The data Block Start
-- pv_equiv track=rewrite | github.com/yashvantatk/task1_cs25b1070 | medium_5.py | get_valid_configurations
-- ===== SOURCE A (Python) =====
-- def get_valid_configurations(target, L1, L2, L3, D):
--    """
--    Generates all valid (Inner, Middle, Outer) tuples for a given target.
--    """
--    valid_states = []
--    # Try all possible lengths for the Inner segment
--    for inner in range(min(target, L1) + 1):
--        # Try all possible lengths for the Outer segment
--        for outer in range(min(target - inner, L3) + 1):
--            # The Middle segment makes up the rest of the target distance
--            middle = target - inner - outer
--
--
--            # Check if Middle is within limits AND the stability constraint is met
--            if 0 <= middle <= L2 and abs(inner - outer) <= D:
--                valid_states.append((inner, middle, outer))
--
--
--    return valid_states
-- ===== SOURCE B (Python) =====
-- def get_valid_configurations(target, L1, L2, L3, D):
--     """
--     Generates all valid (Inner, Middle, Outer) tuples for a given target.
--     Enumerates the middle lengths directly: per inner, the valid middles form
--     one contiguous interval, scanned downward (matching ascending outer), and
--     the outer is derived; a single nested comprehension, no per-candidate test.
--     """
--     return [
--         (inner, middle, target - inner - middle)
--         for inner in range(min(target, L1) + 1)
--         for middle in range(min(L2, target - inner, target - 2 * inner + D),
--                             max(0, target - inner - L3, target - 2 * inner - D) - 1,
--                             -1)
--     ]
-- ===== Notes on version B (the rewrite author's own statement) =====
-- stated objective: alternative
-- what changed: B enumerates the middle segment instead of the outer: per inner it computes the single contiguous interval of valid middles from the constraint bounds and emits it with a downward-counting nested comprehension, deriving outer arithmetically, instead of A's brute-force scan over every candidate outer with a per-candidate test (O(L1+output) vs O(L1*L3)).
import Mathlib
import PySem

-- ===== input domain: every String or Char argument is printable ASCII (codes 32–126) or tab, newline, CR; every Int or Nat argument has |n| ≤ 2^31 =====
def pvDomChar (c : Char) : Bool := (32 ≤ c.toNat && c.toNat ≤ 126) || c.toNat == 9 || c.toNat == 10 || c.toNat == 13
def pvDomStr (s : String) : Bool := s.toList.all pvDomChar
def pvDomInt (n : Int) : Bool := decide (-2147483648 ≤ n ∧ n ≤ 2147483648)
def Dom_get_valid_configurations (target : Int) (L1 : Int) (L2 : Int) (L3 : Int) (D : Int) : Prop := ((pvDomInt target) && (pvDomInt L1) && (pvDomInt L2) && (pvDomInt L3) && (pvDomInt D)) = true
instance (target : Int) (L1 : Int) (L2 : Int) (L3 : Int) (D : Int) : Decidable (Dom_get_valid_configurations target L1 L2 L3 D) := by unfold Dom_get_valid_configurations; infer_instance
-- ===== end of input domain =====

-- B enumerates the MIDDLE segment instead of the outer: per inner it computes the one
-- contiguous interval of valid middles and emits it downward, deriving the outer
-- arithmetically, instead of A's per-candidate-outer scan with a test (same return value).

-- ===== PORT A =====
def get_valid_configurations (target : Int) (L1 : Int) (L2 : Int) (L3 : Int) (D : Int) : List (Int × Int × Int) :=
  (PySem.List.pyRange 0 (min target L1 + 1) 1).foldl (fun acc inner =>
    (PySem.List.pyRange 0 (min (target - inner) L3 + 1) 1).foldl (fun acc2 outer =>
      let middle := target - inner - outer
      if 0 ≤ middle ∧ middle ≤ L2 ∧ |inner - outer| ≤ D then acc2 ++ [(inner, middle, outer)]
      else acc2) acc) []

-- ===== PORT B =====
def get_valid_configurations_alt (target : Int) (L1 : Int) (L2 : Int) (L3 : Int) (D : Int) : List (Int × Int × Int) :=
  (PySem.List.pyRange 0 (min target L1 + 1) 1).flatMap (fun inner =>
    (PySem.List.pyRange (min (min L2 (target - inner)) (target - 2 * inner + D))
                        (max (max 0 (target - inner - L3)) (target - 2 * inner - D) - 1)
                        (-1)).map
      (fun middle => (inner, middle, target - inner - middle)))

-- ===== PRECONDITION & SPEC =====
def Spec_get_valid_configurations (target : Int) (L1 : Int) (L2 : Int) (L3 : Int) (D : Int) (out : List (Int × Int × Int)) : Prop := out = get_valid_configurations_alt target L1 L2 L3 D
instance (target : Int) (L1 : Int) (L2 : Int) (L3 : Int) (D : Int) (out : List (Int × Int × Int)) : Decidable (Spec_get_valid_configurations target L1 L2 L3 D out) := by unfold Spec_get_valid_configurations; infer_instance

-- ===== CLAIM (what is proved, stated in full; the proofs are below) =====
def Claim_equal_get_valid_configurations : Prop := ∀ (target : Int) (L1 : Int) (L2 : Int) (L3 : Int) (D : Int), Dom_get_valid_configurations target L1 L2 L3 D → Spec_get_valid_configurations target L1 L2 L3 D (get_valid_configurations target L1 L2 L3 D)

-- ===== LEMMAS AND PROOFS =====

-- Filtering an integer range by an interval predicate gives the intersected range.
theorem filter_pyRange_interval (lo hi : Int) (p : Int → Prop) [DecidablePred p]
    (hp : ∀ x, p x ↔ lo ≤ x ∧ x < hi) :
    ∀ (a b : Int), (PySem.List.pyRange a b 1).filter (fun x => decide (p x))
      = PySem.List.pyRange (max a lo) (min b hi) 1 := by
  intro a b
  by_cases hab : b ≤ a
  · rw [PySem.List.pyRange_one_eq_nil hab, PySem.List.pyRange_one_eq_nil (by omega)]
    rfl
  · push Not at hab
    rw [PySem.List.pyRange_one_cons hab]
    by_cases hpa : p a
    · have ⟨h1, h2⟩ := (hp a).mp hpa
      rw [List.filter_cons_of_pos (by simpa using hpa),
          filter_pyRange_interval lo hi p hp (a+1) b]
      have e1 : max a lo = a := by omega
      have e2 : max (a+1) lo = a + 1 := by omega
      have e3 : a < min b hi := by omega
      rw [e1, e2, PySem.List.pyRange_one_cons e3]
    · have h3 : ¬ (lo ≤ a ∧ a < hi) := fun h => hpa ((hp a).mpr h)
      rw [List.filter_cons_of_neg (by simpa using hpa),
          filter_pyRange_interval lo hi p hp (a+1) b]
      by_cases hlo : a < lo
      · rw [show max (a+1) lo = max a lo by omega]
      · have hhi : hi ≤ a := by omega
        rw [PySem.List.pyRange_one_eq_nil (by omega),
            PySem.List.pyRange_one_eq_nil (by omega)]
termination_by a b => (b - a).toNat
decreasing_by all_goals omega

theorem foldl_congr_fn {α β : Type} (f g : α → β → α) (h : ∀ acc x, f acc x = g acc x) :
    ∀ (l : List β) (init : α), l.foldl f init = l.foldl g init := by
  intro l
  induction l with
  | nil => intro init; rfl
  | cons x xs ih => intro init; simp only [List.foldl_cons, h, ih]

-- Mapping over a countdown range is mapping the reflected function over the ascending range.
theorem map_pyRange_neg_one_reflect {β : Type} (s a b : Int) (g : Int → β) :
    (PySem.List.pyRange (s - a) (s - b) (-1)).map g
      = (PySem.List.pyRange a b 1).map (fun o => g (s - o)) := by
  rw [PySem.List.pyRange_neg_one, PySem.List.pyRange_one, List.map_map, List.map_map]
  rw [show (s - a - (s - b)).toNat = (b - a).toNat by omega]
  apply List.map_congr_left
  intro k _
  simp only [Function.comp]
  congr 1
  omega

-- Per inner, A's tested scan over outers equals B's direct middle-interval emission.
theorem inner_step_eq (target L2 L3 D inner : Int) (acc : List (Int × Int × Int)) :
    (PySem.List.pyRange 0 (min (target - inner) L3 + 1) 1).foldl (fun acc2 outer =>
        let middle := target - inner - outer
        if 0 ≤ middle ∧ middle ≤ L2 ∧ |inner - outer| ≤ D then acc2 ++ [(inner, middle, outer)]
        else acc2) acc
    = acc ++ (PySem.List.pyRange (min (min L2 (target - inner)) (target - 2 * inner + D))
                        (max (max 0 (target - inner - L3)) (target - 2 * inner - D) - 1)
                        (-1)).map
        (fun middle => (inner, middle, target - inner - middle)) := by
  rw [PySem.List.foldl_append_ite
        (fun outer => 0 ≤ target - inner - outer ∧ target - inner - outer ≤ L2 ∧ |inner - outer| ≤ D)
        (fun outer => (inner, target - inner - outer, outer))]
  rw [filter_pyRange_interval (max (inner - D) (target - inner - L2)) (min (target - inner) (inner + D) + 1)
        _ (fun x => by constructor <;> · intro h; rw [abs_le] at *; omega)]
  rw [show min (min L2 (target - inner)) (target - 2 * inner + D)
        = target - inner - max 0 (max (inner - D) (target - inner - L2)) by omega,
      show max (max 0 (target - inner - L3)) (target - 2 * inner - D) - 1
        = target - inner - min (min (target - inner) L3 + 1) (min (target - inner) (inner + D) + 1) by omega,
      map_pyRange_neg_one_reflect]
  congr 1
  apply List.map_congr_left
  intro o _
  show (inner, target - inner - o, o) = (inner, target - inner - o, target - inner - (target - inner - o))
  have h3 : target - inner - (target - inner - o) = o := by omega
  rw [h3]

-- ===== VERDICT (by name: the statement is the Claim_ definition above) =====
theorem get_valid_configurations_spec : Claim_equal_get_valid_configurations := by
  intro target L1 L2 L3 D _
  unfold Spec_get_valid_configurations get_valid_configurations get_valid_configurations_alt
  rw [foldl_congr_fn _ _ (fun acc inner => inner_step_eq target L2 L3 D inner acc),
      PySem.List.foldl_append_eq_flatMap]
  rfl
set_option maxHeartbeats 1000000 in
theorem pvScan_loop (K : pvCtx) : ∀ fuel (g : List (List Int)) (stk : List (Int × Int))
    (P : Finset (Int × Int)), K.Rep g P →
    ((K.sx, K.sy) ∈ P ∨ (K.sx, K.sy) ∈ stk) →
    (∀ s ∈ stk, K.Reach s) →
    (∀ p ∈ P, ∀ n, K.Step p n → n ∈ P ∨ n ∈ stk) →
    (2 * K.C0 + 2) * (K.box \ P).card + stk.length ≤ fuel →
    ∃ Q : Finset (Int × Int),
      pvScanLoop K.col K.R K.C fuel g stk (P.card : Int) = (Q.card : Int) ∧
      ∀ c, c ∈ Q ↔ K.Reach c := by
  intro fuel
  induction fuel with
  | zero =>
    intro g stk P hrep hstart hstk hcl hfuel
    have hstk0 : stk = [] := List.eq_nil_of_length_eq_zero (by omega)
    subst hstk0
    have hs : (K.sx, K.sy) ∈ P := hstart.resolve_right (by simp)
    exact ⟨P, rfl, fun c => ⟨fun hc => hrep.2.2.2 c hc,
      fun hre => pvReach_closed K P hs
        (fun p hp n hn => (hcl p hp n hn).resolve_right (by simp)) c hre⟩⟩
  | succ fuel ih =>
    intro g stk P hrep hstart hstk hcl hfuel
    cases hlast : stk.getLast? with
    | none =>
      have hstk0 : stk = [] := List.getLast?_eq_none_iff.mp hlast
      subst hstk0
      have hs : (K.sx, K.sy) ∈ P := hstart.resolve_right (by simp)
      refine ⟨P, by simp only [pvScanLoop, List.getLast?_nil], fun c => ⟨fun hc => hrep.2.2.2 c hc,
        fun hre => pvReach_closed K P hs
          (fun p hp n hn => (hcl p hp n hn).resolve_right (by simp)) c hre⟩⟩
    | some s =>
      have hsplit : stk = stk.dropLast ++ [s] := (List.dropLast_append_getLast? s hlast).symm
      have hmem : ∀ c, c ∈ stk ↔ c ∈ stk.dropLast ∨ c = s := by
        intro c
        constructor
        · intro hcs
          rw [hsplit] at hcs
          rcases List.mem_append.mp hcs with h | h
          · exact Or.inl h
          · simp at h; exact Or.inr h
        · intro hcs
          rw [hsplit]
          rcases hcs with h | rfl
          · exact List.mem_append_left _ h
          · exact List.mem_append_right _ (by simp)
      have hlen_stk : stk.length = stk.dropLast.length + 1 := by
        conv_lhs => rw [hsplit]
        simp
      have hsReach : K.Reach s := hstk s ((hmem s).mpr (Or.inr rfl))
      obtain ⟨hsInB, hsOrig⟩ := pvReach_cell K s hsReach
      obtain ⟨hsx1, hsx2, hsy1, hsy2⟩ := hsInB
      obtain ⟨hlen, hrect, hcells, hPreach⟩ := hrep
      by_cases h0 : pvCell g s.1 s.2 = 0
      · -- seed cell still 0: paint the whole horizontal run, seed rows above/below
        obtain ⟨hlo0, hlos, hzL, hbL⟩ := pvScanL_spec g s.1 s.2 hsy1 h0
        obtain ⟨hshi, hhiC, hzR, hbR⟩ := pvScanR_spec g s.1 K.C s.2 hsy2 h0
        have hval : pvScanLoop K.col K.R K.C (fuel + 1) g stk (P.card : Int)
            = pvScanLoop K.col K.R K.C fuel
                (pvPaintRow K.col s.1
                  (PySem.List.pyRange (pvScanL g s.1 s.2) (pvScanR g s.1 s.2 K.C + 1) 1)
                  (g, (P.card : Int))).1
                (pvSeeds
                  (pvPaintRow K.col s.1
                    (PySem.List.pyRange (pvScanL g s.1 s.2) (pvScanR g s.1 s.2 K.C + 1) 1)
                    (g, (P.card : Int))).1
                  K.R (pvScanL g s.1 s.2) (pvScanR g s.1 s.2 K.C) stk.dropLast s.1)
                (pvPaintRow K.col s.1
                  (PySem.List.pyRange (pvScanL g s.1 s.2) (pvScanR g s.1 s.2 K.C + 1) 1)
                  (g, (P.card : Int))).2 := by
          simp only [pvScanLoop, hlast]
          rw [if_neg (by simp [h0])]
        set lo := pvScanL g s.1 s.2 with hlodef
        set hi := pvScanR g s.1 s.2 K.C with hhidef
        set rest := stk.dropLast with hrestdef
        have hzRow : ∀ j : Int, lo ≤ j → j ≤ hi → pvCell g s.1 j = 0 := by
          intro j h1 h2
          by_cases hj : j ≤ s.2
          · exact hzL j h1 hj
          · exact hzR j (by omega) h2
        have horig : ∀ j : Int, lo ≤ j → j ≤ hi →
            pvCell K.G s.1 j = 0 ∧ (s.1, j) ∉ P := by
          intro j h1 h2
          have hcj := hcells s.1 j hsx1 (by omega)
          rw [hzRow j h1 h2] at hcj
          by_cases hmemP : (s.1, j) ∈ P
          · rw [if_pos hmemP] at hcj
            exact absurd hcj.symm K.colNZ
          · rw [if_neg hmemP] at hcj
            exact ⟨hcj.symm, hmemP⟩
        have hspanReach : ∀ j : Int, lo ≤ j → j ≤ hi → K.Reach (s.1, j) :=
          pvSpan_reach K g P ⟨hlen, hrect, hcells, hPreach⟩ s.1 s.2 lo hi
            (by simpa using hsReach) hlo0 hhiC hlos hshi hzRow
        set span : Finset (Int × Int) := (Finset.Icc lo hi).image (fun j => (s.1, j))
          with hspandef
        have hmemspan : ∀ c : Int × Int, c ∈ span ↔ c.1 = s.1 ∧ lo ≤ c.2 ∧ c.2 ≤ hi := by
          intro c
          rw [hspandef]
          simp only [Finset.mem_image, Finset.mem_Icc]
          constructor
          · rintro ⟨j, hj, rfl⟩
            exact ⟨rfl, hj.1, hj.2⟩
          · rintro ⟨h1, h2, h3⟩
            exact ⟨c.2, ⟨h2, h3⟩, by rw [Prod.ext_iff]; exact ⟨h1.symm, rfl⟩⟩
        have hcardspan : span.card = (hi + 1 - lo).toNat := by
          rw [hspandef, Finset.card_image_of_injective _ (fun a b h => by
            simpa using congrArg Prod.snd h), Int.card_Icc]
        have hdisj : ∀ c ∈ span, c ∉ P := by
          intro c hc
          rw [hmemspan] at hc
          intro hcP
          have he : c = (s.1, c.2) := by rw [Prod.ext_iff]; exact ⟨hc.1, rfl⟩
          rw [he] at hcP
          exact (horig c.2 hc.2.1 hc.2.2).2 hcP
        set P' := P ∪ span with hP'def
        have hPdisj : Disjoint P span := Finset.disjoint_left.mpr (fun a ha hb => hdisj a hb ha)
        have hcardP' : P'.card = P.card + span.card := Finset.card_union_of_disjoint hPdisj
        obtain ⟨hPmt, hLen', hRect', hCells'⟩ :=
          pvPaintRow_spec K.col K.C0 s.1 hi hhiC (hi + 1 - lo).toNat lo rfl hlo0 (by omega)
            g (P.card : Int) hrect hsx1 (by rw [hlen]; exact hsx2)
        have hrep' : K.Rep (pvPaintRow K.col s.1 (PySem.List.pyRange lo (hi + 1) 1)
            (g, (P.card : Int))).1 P' := by
          refine ⟨by rw [hLen', hlen], hRect', ?_, ?_⟩
          · intro a b ha hb
            rw [hCells' a b ha hb]
            by_cases hab : a = s.1 ∧ lo ≤ b ∧ b ≤ hi
            · rw [if_pos hab, if_pos (Finset.mem_union_right _ ((hmemspan (a, b)).mpr hab))]
            · rw [if_neg hab, hcells a b ha hb]
              by_cases hP : (a, b) ∈ P
              · rw [if_pos hP, if_pos (Finset.mem_union_left _ hP)]
              · rw [if_neg hP, if_neg (by
                  intro hP'
                  rcases Finset.mem_union.mp hP' with h | h
                  · exact hP h
                  · exact hab ((hmemspan (a, b)).mp h))]
          · intro c hc
            rcases Finset.mem_union.mp hc with h | h
            · exact hPreach c h
            · rw [hmemspan] at h
              have he : c = (s.1, c.2) := by rw [Prod.ext_iff]; exact ⟨h.1, rfl⟩
              rw [he]
              exact hspanReach c.2 h.2.1 h.2.2
        obtain ⟨hlen'', hrect'', hcells'', hreach''⟩ := hrep'
        have hcardInt : (pvPaintRow K.col s.1 (PySem.List.pyRange lo (hi + 1) 1)
            (g, (P.card : Int))).2 = (P'.card : Int) := by
          rw [hPmt, hcardP', hcardspan]
          have : (((hi + 1 - lo).toNat : Nat) : Int) = hi + 1 - lo := by omega
          push_cast
          omega
        obtain ⟨l, hseedeq, hseedlen, hseedmem, hseedcomp⟩ :=
          pvSeeds_spec (pvPaintRow K.col s.1 (PySem.List.pyRange lo (hi + 1) 1)
            (g, (P.card : Int))).1 K.R lo hi rest s.1
        rw [hval, hcardInt, hseedeq]
        apply ih (pvPaintRow K.col s.1 (PySem.List.pyRange lo (hi + 1) 1)
          (g, (P.card : Int))).1 (rest ++ l) P' ⟨hlen'', hrect'', hcells'', hreach''⟩
        · -- start
          rcases hstart with h | h
          · exact Or.inl (Finset.mem_union_left _ h)
          · rcases (hmem _).mp h with h2 | h2
            · exact Or.inr (List.mem_append_left _ h2)
            · refine Or.inl (Finset.mem_union_right _ ((hmemspan _).mpr ?_))
              rw [h2]
              exact ⟨rfl, hlos, hshi⟩
        · -- every stack entry reachable
          intro c hc
          rcases List.mem_append.mp hc with h | h
          · exact hstk c ((hmem c).mpr (Or.inl h))
          · obtain ⟨hside, hc0, hcR, hclo, hchi, hcz⟩ := hseedmem c h
            have hc20 : (0:Int) ≤ c.2 := by omega
            have hcnotP' : (c.1, c.2) ∉ P' ∧ pvCell K.G c.1 c.2 = 0 := by
              have := hcells'' c.1 c.2 hc0 hc20
              rw [show pvCell (pvPaintRow K.col s.1 (PySem.List.pyRange lo (hi + 1) 1)
                (g, (P.card : Int))).1 c.1 c.2 = 0 from hcz] at this
              by_cases hmm : (c.1, c.2) ∈ P'
              · rw [if_pos hmm] at this
                exact absurd this.symm K.colNZ
              · rw [if_neg hmm] at this
                exact ⟨hmm, this.symm⟩
            have hreachspan : K.Reach (s.1, c.2) := hspanReach c.2 hclo hchi
            exact hreachspan.tail
              ⟨Or.inr ⟨rfl, by omega⟩, ⟨hc0, hcR, hc20, by omega⟩, hcnotP'.2⟩
        · -- closure
          intro p hp n hn
          rcases Finset.mem_union.mp hp with hpP | hpspan
          · rcases hcl p hpP n hn with h | h
            · exact Or.inl (Finset.mem_union_left _ h)
            · rcases (hmem n).mp h with h2 | h2
              · exact Or.inr (List.mem_append_left _ h2)
              · refine Or.inl (Finset.mem_union_right _ ((hmemspan n).mpr ?_))
                rw [h2]
                exact ⟨rfl, hlos, hshi⟩
          · rw [hmemspan] at hpspan
            obtain ⟨hps, hplo, hphi⟩ := hpspan
            obtain ⟨hadj, hninb, hnorig⟩ := hn
            obtain ⟨hn0, hnR, hn20, hnC⟩ := hninb
            have hnmemP : pvCell g n.1 n.2 ≠ 0 → n ∈ P := by
              intro hgz
              by_contra hnP
              have hcn := hcells n.1 n.2 hn0 hn20
              rw [if_neg (by simpa using hnP), hnorig] at hcn
              exact hgz hcn
            rcases hadj with ⟨he, hv | hv⟩ | ⟨he, hv | hv⟩
            · -- n to the left of p
              by_cases hge : lo ≤ n.2
              · exact Or.inl (Finset.mem_union_right _
                  ((hmemspan n).mpr ⟨by omega, hge, by omega⟩))
              · refine Or.inl (Finset.mem_union_left _ (hnmemP ?_))
                have hb := hbL (by omega)
                rw [show s.1 = n.1 from by omega, show lo - 1 = n.2 from by omega] at hb
                exact hb
            · -- n to the right of p
              by_cases hge : n.2 ≤ hi
              · exact Or.inl (Finset.mem_union_right _
                  ((hmemspan n).mpr ⟨by omega, by omega, hge⟩))
              · refine Or.inl (Finset.mem_union_left _ (hnmemP ?_))
                have hb := hbR (by omega)
                rw [show s.1 = n.1 from by omega, show hi + 1 = n.2 from by omega] at hb
                exact hb
            · -- n above p
              by_cases hzg : pvCell (pvPaintRow K.col s.1 (PySem.List.pyRange lo (hi + 1) 1)
                  (g, (P.card : Int))).1 n.1 n.2 = 0
              · refine Or.inr ?_
                have hh := hseedcomp n.1 n.2 (by omega) hn0 hnR (by omega) (by omega) hzg
                rw [hseedeq] at hh
                simpa using hh
              · refine Or.inl ?_
                by_contra hnP'
                have hcn := hcells'' n.1 n.2 hn0 hn20
                rw [if_neg (by simpa using hnP'), hnorig] at hcn
                exact hzg hcn
            · -- n below p
              by_cases hzg : pvCell (pvPaintRow K.col s.1 (PySem.List.pyRange lo (hi + 1) 1)
                  (g, (P.card : Int))).1 n.1 n.2 = 0
              · refine Or.inr ?_
                have hh := hseedcomp n.1 n.2 (by omega) hn0 hnR (by omega) (by omega) hzg
                rw [hseedeq] at hh
                simpa using hh
              · refine Or.inl ?_
                by_contra hnP'
                have hcn := hcells'' n.1 n.2 hn0 hn20
                rw [if_neg (by simpa using hnP'), hnorig] at hcn
                exact hzg hcn
        · -- fuel
          rw [List.length_append]
          have hspanbox : span ⊆ K.box := by
            intro c hc
            rw [hmemspan] at hc
            exact (pvMem_box K c).mpr ⟨by omega, by omega, by omega, by omega⟩
          have hsub2 : span ⊆ K.box \ P :=
            fun c hc => Finset.mem_sdiff.mpr ⟨hspanbox hc, hdisj c hc⟩
          have hsdiff : K.box \ P' = (K.box \ P) \ span := by
            rw [hP'def]
            ext c
            simp only [Finset.mem_sdiff, Finset.mem_union]
            tauto
          have hcard2 : (K.box \ P').card = (K.box \ P).card - span.card := by
            rw [hsdiff, Finset.card_sdiff, Finset.inter_eq_left.mpr hsub2]
          have hkle : span.card ≤ (K.box \ P).card := Finset.card_le_card hsub2
          have hdist : (2 * K.C0 + 2) * ((K.box \ P).card)
              = (2 * K.C0 + 2) * ((K.box \ P').card) + (2 * K.C0 + 2) * span.card := by
            rw [hcard2, ← Nat.mul_add]
            congr 1
            omega
          have h2k : 2 * span.card ≤ (2 * K.C0 + 2) * span.card :=
            Nat.mul_le_mul_right _ (by omega)
          have hlk : l.length ≤ 2 * span.card := by rw [hcardspan]; exact hseedlen
          omega
      · -- seed cell already painted: skip it
        have hsP : s ∈ P := by
          by_contra hnp
          have hcn := hcells s.1 s.2 hsx1 hsy1
          rw [if_neg (by simpa using hnp), hsOrig] at hcn
          exact h0 hcn
        have hval : pvScanLoop K.col K.R K.C (fuel + 1) g stk (P.card : Int)
            = pvScanLoop K.col K.R K.C fuel g stk.dropLast (P.card : Int) := by
          simp only [pvScanLoop, hlast]
          rw [if_pos h0]
        rw [hval]
        apply ih g stk.dropLast P ⟨hlen, hrect, hcells, hPreach⟩
        · rcases hstart with h | h
          · exact Or.inl h
          · rcases (hmem _).mp h with h2 | h2
            · exact Or.inr h2
            · rw [h2]
              exact Or.inl hsP
        · exact fun c hc => hstk c ((hmem c).mpr (Or.inl hc))
        · intro p hp n hn
          rcases hcl p hp n hn with h | h
          · exact Or.inl h
          · rcases (hmem n).mp h with h2 | h2
            · exact Or.inr h2
            · rw [h2]
              exact Or.inl hsP
        · omega
theorem pvMat_set {n : Nat} {P : Nat → Nat → Bool} {r : Nat} (hr : r < n) (Q : Nat → Bool) :
    (pvMat n P).set r (pvRow n Q) = pvMat n (fun r' c' => if r' == r then Q c' else P r' c') := by
  unfold pvMat
  apply List.ext_getElem <;> simp
  intro k hk
  rw [List.getElem_set]
  by_cases h : r = k
  · subst h; simp
  · have h' : ¬ k = r := fun hh => h hh.symm
    simp [h, h']

theorem pvMark_mat {n : Nat} {P : Nat → Nat → Bool} {r c : Nat} (hr : r < n) (hc : c < n) :
    pvMark (pvMat n P) (r : Int) (c : Int)
      = pvMat n (fun r' c' => P r' c' || (r' == r && c' == c)) := by
  unfold pvMark
  rw [PySem.List.pyGetD_natCast, PySem.List.pySetD_natCast, PySem.List.pySetD_natCast]
  rw [pvMat_getD hr, pvRow_set hc, pvMat_set hr]
  apply pvMat_congr
  intro r' c' _ _
  by_cases h : r' = r <;> simp [h]

theorem pvMark_mat_int {n : Nat} {P : Nat → Nat → Bool} {a b : Int}
    (ha : -(n : Int) ≤ a ∧ a < n) (hb : -(n : Int) ≤ b ∧ b < n) :
    pvMark (pvMat n P) a b
      = pvMat n (fun r' c' => P r' c' || (r' == pvWrap n a && c' == pvWrap n b)) := by
  have hstep : pvMark (pvMat n P) a b
      = pvMark (pvMat n P) ((pvWrap n a : Nat) : Int) ((pvWrap n b : Nat) : Int) := by
    unfold pvMark
    rw [pvGetD_wrap (pvMat n P) pvMat_length a [] ha,
        pvMat_getD (pvWrap_lt ha),
        pvSetD_wrap (pvRow n _) pvRow_length b 1 hb,
        pvSetD_wrap (pvMat n P) pvMat_length a _ ha,
        PySem.List.pyGetD_natCast, PySem.List.pySetD_natCast, PySem.List.pySetD_natCast,
        pvMat_getD (pvWrap_lt ha)]
  rw [hstep, pvMark_mat (pvWrap_lt ha) (pvWrap_lt hb)]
The data Block End
Copy back the listing above exactly, but only from the line with "have hcardInt : (pvPaintRow" through the line with "(g, (P.card : Int))).1 K.R", both ends included.

        have hcardInt : (pvPaintRow K.col s.1 (PySem.List.pyRange lo (hi + 1) 1)
            (g, (P.card : Int))).2 = (P'.card : Int) := by
          rw [hPmt, hcardP', hcardspan]
          have : (((hi + 1 - lo).toNat : Nat) : Int) = hi + 1 - lo := by omega
          push_cast
          omega
        obtain ⟨l, hseedeq, hseedlen, hseedmem, hseedcomp⟩ :=
          pvSeeds_spec (pvPaintRow K.col s.1 (PySem.List.pyRange lo (hi + 1) 1)
            (g, (P.card : Int))).1 K.R lo hi rest s.1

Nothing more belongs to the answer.